A Childhood Lost? The Challenges of Successful Disarmament, Demobilisation and Reintegration of Child Soldiers: The Case of West Africa
[Abstract] After a conflict ends, there is a need to disarm, demobilise and reintegrate child soldiers into society. This report examines the challenges of achieving successful disarmament, demobilisation and reintegration (DDR) of child soldiers, with reference to DDR processes in West Africa, and suggests how such problems can be overcome. The challenges posed by the DDR of child soldiers in West Africa are vast and complex. The disarmament and demobilisation phase involves a dilemma between the need to include as many child soldiers as possible in the DDR process (many whom do not carry weapons), with an often- conflicting need to collect as many weapons as possible.
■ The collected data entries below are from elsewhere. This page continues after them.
-- pv_equiv track=rewrite | github.com/NetworkMathematics/IndianaProjects | glossary/src/extract_terms.py | _split_template_params
-- ===== SOURCE A (Python) =====
-- def _split_template_params(text: str) -> list[str]:
--     """split template inner text on bare | (not inside [[ ]], {{ }}, or < >)."""
--     params = []
--     depth_sq = 0
--     depth_cur = 0
--     depth_angle = 0
--     start = 0
--     i = 0
--     while i < len(text):
--         ch = text[i]
--         if text[i:i+2] == "[[":
--             depth_sq += 1
--             i += 2
--             continue
--         elif text[i:i+2] == "]]":
--             depth_sq = max(0, depth_sq - 1)
--             i += 2
--             continue
--         elif text[i:i+2] == "{{":
--             depth_cur += 1
--             i += 2
--             continue
--         elif text[i:i+2] == "}}":
--             depth_cur = max(0, depth_cur - 1)
--             i += 2
--             continue
--         elif ch == "<":
--             depth_angle += 1
--         elif ch == ">":
--             depth_angle = max(0, depth_angle - 1)
--         elif ch == "|" and depth_sq == 0 and depth_cur == 0 and depth_angle == 0:
--             params.append(text[start:i])
--             start = i + 1
--         i += 1
--     params.append(text[start:])
--     return params
-- ===== SOURCE B (Python) =====
-- def _split_template_params(text: str) -> list[str]:
--     """split template inner text on bare | (not inside [[ ]], {{ }}, or < >)."""
--     n = len(text)
--     # stage 1: tokenize
--     toks = []
--     i = 0
--     while i < n:
--         two = text[i:i+2]
--         if two in ("[[", "]]", "{{", "}}"):
--             toks.append((i, two))
--             i += 2
--         elif text[i] in "<>|":
--             toks.append((i, text[i]))
--             i += 1
--         else:
--             i += 1
--     # stage 2: pair brackets into explicitly covered intervals (per-type stacks);
--     # an unmatched opener covers to the end of the text, unmatched closers are ignored
--     intervals = []
--     for op, cl in (("[[", "]]"), ("{{", "}}"), ("<", ">")):
--         stack = []
--         for pos, tok in toks:
--             if tok == op:
--                 stack.append(pos)
--             elif tok == cl and stack:
--                 intervals.append((stack.pop(), pos))
--         for pos in stack:
--             intervals.append((pos, n))
--     # stage 3: bare pipes = '|' tokens inside no interval
--     cuts = [pos for pos, tok in toks
--             if tok == "|" and not any(a < pos < b for a, b in intervals)]
--     # stage 4: slice at the cut positions
--     parts = []
--     start = 0
--     for c in cuts:
--         parts.append(text[start:c])
--         start = c + 1
--     parts.append(text[start:])
--     return parts
-- ===== Notes on version B (the rewrite author's own statement) =====
-- stated objective: alternative
-- what changed: Replaces A's single-pass clamped depth counters with a staged pipeline: tokenize, pair brackets of each type into explicit covered intervals with a matching stack (unmatched openers cover to the end, stray closers are dropped), keep the pipe tokens lying inside no interval, then slice the text at those cut positions; no depth counter is ever maintained.
import Mathlib
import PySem

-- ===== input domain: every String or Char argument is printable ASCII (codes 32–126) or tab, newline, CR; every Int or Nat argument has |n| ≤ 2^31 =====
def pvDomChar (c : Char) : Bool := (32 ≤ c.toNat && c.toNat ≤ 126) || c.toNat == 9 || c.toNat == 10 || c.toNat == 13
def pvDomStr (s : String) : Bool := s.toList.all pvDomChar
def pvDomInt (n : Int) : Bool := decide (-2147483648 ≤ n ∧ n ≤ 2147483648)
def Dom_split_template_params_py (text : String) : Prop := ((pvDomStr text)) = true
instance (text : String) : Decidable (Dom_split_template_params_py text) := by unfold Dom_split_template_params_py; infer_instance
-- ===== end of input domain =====

-- B replaces A's single-pass clamped depth counters by a staged pipeline: tokenize, pair each
-- bracket type into explicit covered intervals with a matching stack, keep the '|' tokens lying
-- inside no interval, then slice at those cut positions; same return value, alternative structure.

-- ===== PORT A =====
-- literal port of A's while loop: index i, slice text[start:i] (all slice indices here are
-- nonnegative and start ≤ i, so Python's slice is exactly drop/take)
-- (fuel ≥ cs.length - i is a totality guard only; the entry point passes cs.length)
def pvALoop (cs : List Char) : List (List Char) → Int → Int → Int → Nat → Nat → Nat → List (List Char)
  | params, _, _, _, start, _, 0 => params ++ [cs.drop start]
  | params, sq, cur, angle, start, i, fuel + 1 =>
    if h : i < cs.length then
      let two := (cs.drop i).take 2
      if two = ['[', '['] then pvALoop cs params (sq + 1) cur angle start (i + 2) fuel
      else if two = [']', ']'] then pvALoop cs params (max 0 (sq - 1)) cur angle start (i + 2) fuel
      else if two = ['{', '{'] then pvALoop cs params sq (cur + 1) angle start (i + 2) fuel
      else if two = ['}', '}'] then pvALoop cs params sq (max 0 (cur - 1)) angle start (i + 2) fuel
      else if cs[i] = '<' then pvALoop cs params sq cur (angle + 1) start (i + 1) fuel
      else if cs[i] = '>' then pvALoop cs params sq cur (max 0 (angle - 1)) start (i + 1) fuel
      else if cs[i] = '|' ∧ sq = 0 ∧ cur = 0 ∧ angle = 0 then
        pvALoop cs (params ++ [(cs.drop start).take (i - start)]) sq cur angle (i + 1) (i + 1) fuel
      else pvALoop cs params sq cur angle start (i + 1) fuel
    else params ++ [cs.drop start]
In the reintegration phase of DDR come the challenges of rehabilitating former child soldiers, both physically and psychologically; the difficulties of reuniting child soldiers with their families; and the difficulties of creating viable opportunities for demobilised child soldiers in a post-conflict society. It is argued that DDR can succeed only if it addresses the needs of all child soldiers, including those who circumvent the official process, child soldiers who demobilise as adults, and girl soldiers. Moreover, DDR has to address the broader regional implications of conflict; it should take local circumstances into consideration; be carried out within the context of wider post-conflict reconstruction and peace-building; and must address the needs of the entire community into which the former child soldier is to be reintegrated.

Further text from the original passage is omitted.